Que pensez-vous de la «Special Striking Team» ? De la police en général ?
Nous pensons qu’ils ne font que suivre un système dépassé. Cette guerre contre la drogue est perdue d’avance car lorsqu’une commission fait des recommandations pour démanteler une unité de la police, nous devons nous poser les bonnes questions. Nous constatons des cas avec de grosses saisies mais pas de controlled delivery pour ces grosses cargaisons alors qu’en suivant ces cargaisons nous aurions pu démanteler des réseaux entiers et surtout arriver à leurs sources de financement. Nous devrions avoir un système bien rodé avec des ‘cases’ bien préparés et mettre des stratégies pour attaquer un réseau à tous les niveaux en simultané (distribution, financement, blanchiment, logistique, etc.)

Des policiers ripoux, vous en connaissez ?
Si on les connaissait, on les aurait dénoncés tout de suite..

Que savez-vous des «rave-parties» et soirées huppées où différents types de drogue couleraient à flots ?
Dans toutes les fêtes, il y a des consommateurs de tous types de drogues, l’alcool étant la première.

Pourquoi avez-vous choisi le social et pourquoi le sort des drogués en particulier ?
D’avoir un emploi pour faire une différence dans la vie de quelqu’un et la rendre un peu meilleure, d’accompagner des personnes vivant avec le VIH dans leurs soins alors qu’elles n’ont pas de proches ou d’amis pour les aider, c’est tout ce dont nous avons besoin comme motivation pour faire ce que nous faisons. La mission de notre organisation est la lutte contre le VIH et la plupart de nos patients sont des personnes qui utilisent ou utilisaient des drogues.

Un cas qui vous a particulièrement marqué ?
Chaque cas que nous rencontrons est unique. Chaque cas nous marque d’une façon spéciale et nous rappelle qu’il faudra toujours améliorer la qualité des services que nous offrons...

La légalisation du cannabis, vous êtes pour ou contre ?
La légalisation du cannabis à des fins récréatives, médicales ou industrielles peut avoir plusieurs impacts sur l’économie, la réduction de l’utilisation de drogues synthétiques, le développement de dérivés du chanvre/cannabis et le tourisme. Voici quelques points à considérer :

Impact économique : la légalisation du cannabis peut créer de nouvelles opportunités; l’industrie du cannabis – production, vente et distribution de produits dérivés du cannabis – pourrait générer des revenus, des emplois et contribuer à diversifier l’économie mauricienne.

Réduction de l’utilisation de drogues synthétiques : en fournissant un accès réglementé au cannabis, la légalisation pourrait réduire la demande et l’utilisation de drogues synthétiques.
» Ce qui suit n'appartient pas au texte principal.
-- pv_equiv track=rewrite | github.com/fdehoti/CliqueCover_SATSolver | clique_cover_sat.py | complement_graph
-- ===== SOURCE A (Python) =====
-- def complement_graph(edges, n):
--     edge_set = {frozenset((u, v)) for (u, v) in edges}
--     comp = []
--     for u in range(1, n + 1):
--         for v in range(u + 1, n + 1):
--             if frozenset((u, v)) not in edge_set:
--                 comp.append((u, v))
--     return comp
-- ===== SOURCE B (Python) =====
-- def complement_graph(edges, n):
--     adj = {}
--     for (a, b) in edges:
--         adj.setdefault(a, set()).add(b)
--         adj.setdefault(b, set()).add(a)
--     comp = []
--     for u in range(1, n + 1):
--         candidates = set(range(u + 1, n + 1)) - adj.get(u, set())
--         for v in sorted(candidates):
--             comp.append((u, v))
--     return comp
-- ===== Notes on version B (the rewrite author's own statement) =====
-- stated objective: alternative
-- what changed: Replaces the global frozenset edge-set probed once per vertex pair with a per-vertex adjacency index of neighbor sets; each row of the complement is emitted as a sorted set difference (range minus neighbors), so the per-pair frozenset construction and membership branch disappear.
import Mathlib
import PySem

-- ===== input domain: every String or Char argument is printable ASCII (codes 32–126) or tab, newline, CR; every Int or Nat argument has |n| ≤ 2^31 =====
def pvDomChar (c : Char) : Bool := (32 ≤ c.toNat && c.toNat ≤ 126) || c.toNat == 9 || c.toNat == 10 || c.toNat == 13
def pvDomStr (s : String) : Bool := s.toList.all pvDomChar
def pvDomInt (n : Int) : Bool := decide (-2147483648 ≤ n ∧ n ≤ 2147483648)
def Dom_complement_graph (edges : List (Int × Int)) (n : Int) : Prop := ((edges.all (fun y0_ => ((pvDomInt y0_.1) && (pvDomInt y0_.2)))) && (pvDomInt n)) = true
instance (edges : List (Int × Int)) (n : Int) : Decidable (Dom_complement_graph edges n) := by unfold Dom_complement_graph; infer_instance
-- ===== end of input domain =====

-- B replaces the global frozenset edge-set probed once per vertex pair with a per-vertex
-- adjacency index; each complement row is a sorted set difference instead of a per-pair membership probe.

-- ===== PORT A =====
-- frozenset((u,v)) of ints is represented exactly by the ordered pair (min u v, max u v)
-- (a faithful bijection between size-≤2 int frozensets and ordered pairs).
def complement_graph (edges : List (Int × Int)) (n : Int) : List (Int × Int) :=
  let edge_set : PySem.Set (Int × Int) :=
    PySem.Set.ofList (edges.map (fun p => (min p.1 p.2, max p.1 p.2)))
  (PySem.List.pyRange 1 (n + 1)).foldl (fun comp u =>
    (PySem.List.pyRange (u + 1) (n + 1)).foldl (fun comp v =>
      if !(edge_set.contains (min u v, max u v)) then comp ++ [(u, v)] else comp) comp) []

-- ===== PORT B =====
-- adj.setdefault(a, set()).add(b); adj.setdefault(b, set()).add(a)  (one edge's two index updates)
def adjStep (d : PySem.Dict Int (PySem.Set Int)) (p : Int × Int) : PySem.Dict Int (PySem.Set Int) :=
  let d1 := d.insert p.1 (PySem.Set.add (d.getD p.1 PySem.Set.empty) p.2)
  d1.insert p.2 (PySem.Set.add (d1.getD p.2 PySem.Set.empty) p.1)

def complement_graph_alt (edges : List (Int × Int)) (n : Int) : List (Int × Int) :=
  let adj : PySem.Dict Int (PySem.Set Int) := edges.foldl adjStep PySem.Dict.empty
  (PySem.List.pyRange 1 (n + 1)).foldl (fun comp u =>
    let candidates := PySem.Set.diff (PySem.Set.ofList (PySem.List.pyRange (u + 1) (n + 1)))
                                     (adj.getD u PySem.Set.empty)
    (PySem.List.sorted candidates (fun v => v)).foldl (fun comp v => comp ++ [(u, v)]) comp) []

-- ===== PRECONDITION & SPEC =====
def Spec_complement_graph (edges : List (Int × Int)) (n : Int) (out : List (Int × Int)) : Prop := out = complement_graph_alt edges n
instance (edges : List (Int × Int)) (n : Int) (out : List (Int × Int)) : Decidable (Spec_complement_graph edges n out) := by unfold Spec_complement_graph; infer_instance

-- ===== CLAIM (what is proved, stated in full; the proofs are below) =====
def Claim_equal_complement_graph : Prop := ∀ (edges : List (Int × Int)) (n : Int), Dom_complement_graph edges n → Spec_complement_graph edges n (complement_graph edges n)

-- ===== LEMMAS AND PROOFS =====

-- one edge's effect on the adjacency index
lemma mem_adjStep (d : PySem.Dict Int (PySem.Set Int)) (e : Int × Int) (u v : Int) :
    v ∈ (adjStep d e).getD u PySem.Set.empty ↔
    v ∈ d.getD u PySem.Set.empty ∨ (e.1 = u ∧ e.2 = v) ∨ (e.2 = u ∧ e.1 = v) := by
  by_cases h1 : u = e.1 <;> by_cases h2 : u = e.2 <;> by_cases h3 : e.1 = e.2 <;>
    simp [adjStep, PySem.Dict.getD_insert, PySem.Set.mem_add, h1, h2, h3, eq_comm]

-- membership in B's adjacency index, characterised over the edge list
lemma mem_adj_foldl (edges : List (Int × Int)) (d : PySem.Dict Int (PySem.Set Int)) (u v : Int) :
    v ∈ (edges.foldl adjStep d).getD u PySem.Set.empty ↔
    v ∈ d.getD u PySem.Set.empty ∨ ∃ p ∈ edges, (p.1 = u ∧ p.2 = v) ∨ (p.2 = u ∧ p.1 = v) := by
  induction edges generalizing d with
  | nil => simp
  | cons e t ih =>
    simp only [List.foldl_cons, ih, mem_adjStep, List.exists_mem_cons_iff]
    exact or_assoc

-- for u < v, the normalised pair (min,max) of an edge equals (u,v) iff the edge is {u,v}
lemma norm_pair_eq (p : Int × Int) (u v : Int) (huv : u < v) :
    ((min p.1 p.2, max p.1 p.2) = (u, v)) ↔ ((p.1 = u ∧ p.2 = v) ∨ (p.2 = u ∧ p.1 = v)) := by
  simp only [Prod.ext_iff]
  omega

-- the per-row equality: B's sorted set difference is A's filtered inner scan
lemma row_eq (edges : List (Int × Int)) (u hi : Int) :
    PySem.List.sorted (PySem.Set.diff (PySem.Set.ofList (PySem.List.pyRange (u + 1) hi))
        ((edges.foldl adjStep PySem.Dict.empty).getD u PySem.Set.empty)) (fun v => v) =
    (PySem.List.pyRange (u + 1) hi).filter (fun v =>
      !((PySem.Set.ofList (edges.map (fun p => (min p.1 p.2, max p.1 p.2)))).contains (min u v, max u v))) := by
  have hpair := PySem.List.pairwise_lt_pyRange_one (u + 1) hi
  rw [PySem.Set.ofList_eq_self_of_nodup _ hpair.nodup]
  show PySem.List.sorted (List.filter _ _) _ = _
  rw [PySem.List.sorted_eq_self_of_pairwise _ _
    ((hpair.sublist List.filter_sublist).imp le_of_lt)]
  apply List.filter_congr
  intro v hv
  have huv : u < v := by
    have := PySem.List.mem_pyRange_one.mp hv
    omega
  rw [min_eq_left huv.le, max_eq_right huv.le]
  congr 1
  rw [Bool.eq_iff_iff]
  simp only [PySem.Set.contains, List.contains_iff_mem]
  rw [mem_adj_foldl, PySem.Set.mem_ofList, List.mem_map]
  simp only [PySem.Dict.getD_empty, PySem.Set.empty, List.not_mem_nil, false_or]
  constructor
  · rintro ⟨p, hp, hcase⟩
    exact ⟨p, hp, (norm_pair_eq p u v huv).mpr hcase⟩
  · rintro ⟨p, hp, heq⟩
    exact ⟨p, hp, (norm_pair_eq p u v huv).mp heq⟩

-- ===== VERDICT (by name: the statement is the Claim_ definition above) =====
theorem complement_graph_spec : Claim_equal_complement_graph := by
  intro edges n _
  unfold Spec_complement_graph complement_graph complement_graph_alt
  apply PySem.List.foldl_congr_mem
  intro comp u _
  rw [PySem.List.foldl_append_if (f := fun v => (u, v)),
      PySem.List.foldl_append_singleton_eq_map (f := fun v => (u, v))]
  rw [row_eq]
Si les consommateurs ont accès à des produits de qualité contrôlée, ils seraient moins enclins à se tourner vers des alternatives nocives.

Produits dérivés du chanvre/cannabis : la légalisation pourrait favoriser le développement industriel de produits dérivés du chanvre/cannabis, tels que les cosmétiques, les textiles, les matériaux de construction, les bioplastiques, etc. Ces industries pourraient stimuler l’innovation, créer de nouvelles entreprises et offrir des possibilités d’exportation.

Utilisation médicale : la légalisation du cannabis à des fins médicales peut permettre aux patients d’accéder plus facilement à des traitements pour certaines affections médicales. Cela pourrait améliorer leur qualité de vie et ouvrir de nouvelles perspectives en matière de recherche médicale.

Impact sur le tourisme : la légalisation du cannabis à des fins récréatives peut attirer les touristes intéressés par cette industrie, ce qui pourrait avoir un impact positif sur le tourisme à Maurice. Cependant, il est essentiel de mettre en place des réglementations appropriées pour garantir un tourisme responsable et respectueux des lois.

Il convient de noter que la légalisation du cannabis nécessite une approche équilibrée, avec des réglementations et contrôles adéquats pour prévenir les abus, protéger la santé publique et promouvoir un usage responsable. Une étude approfondie des impacts potentiels et des consultations avec les parties prenantes sont essentielles pour prendre des décisions éclairées et adaptées à la réalité de Maurice.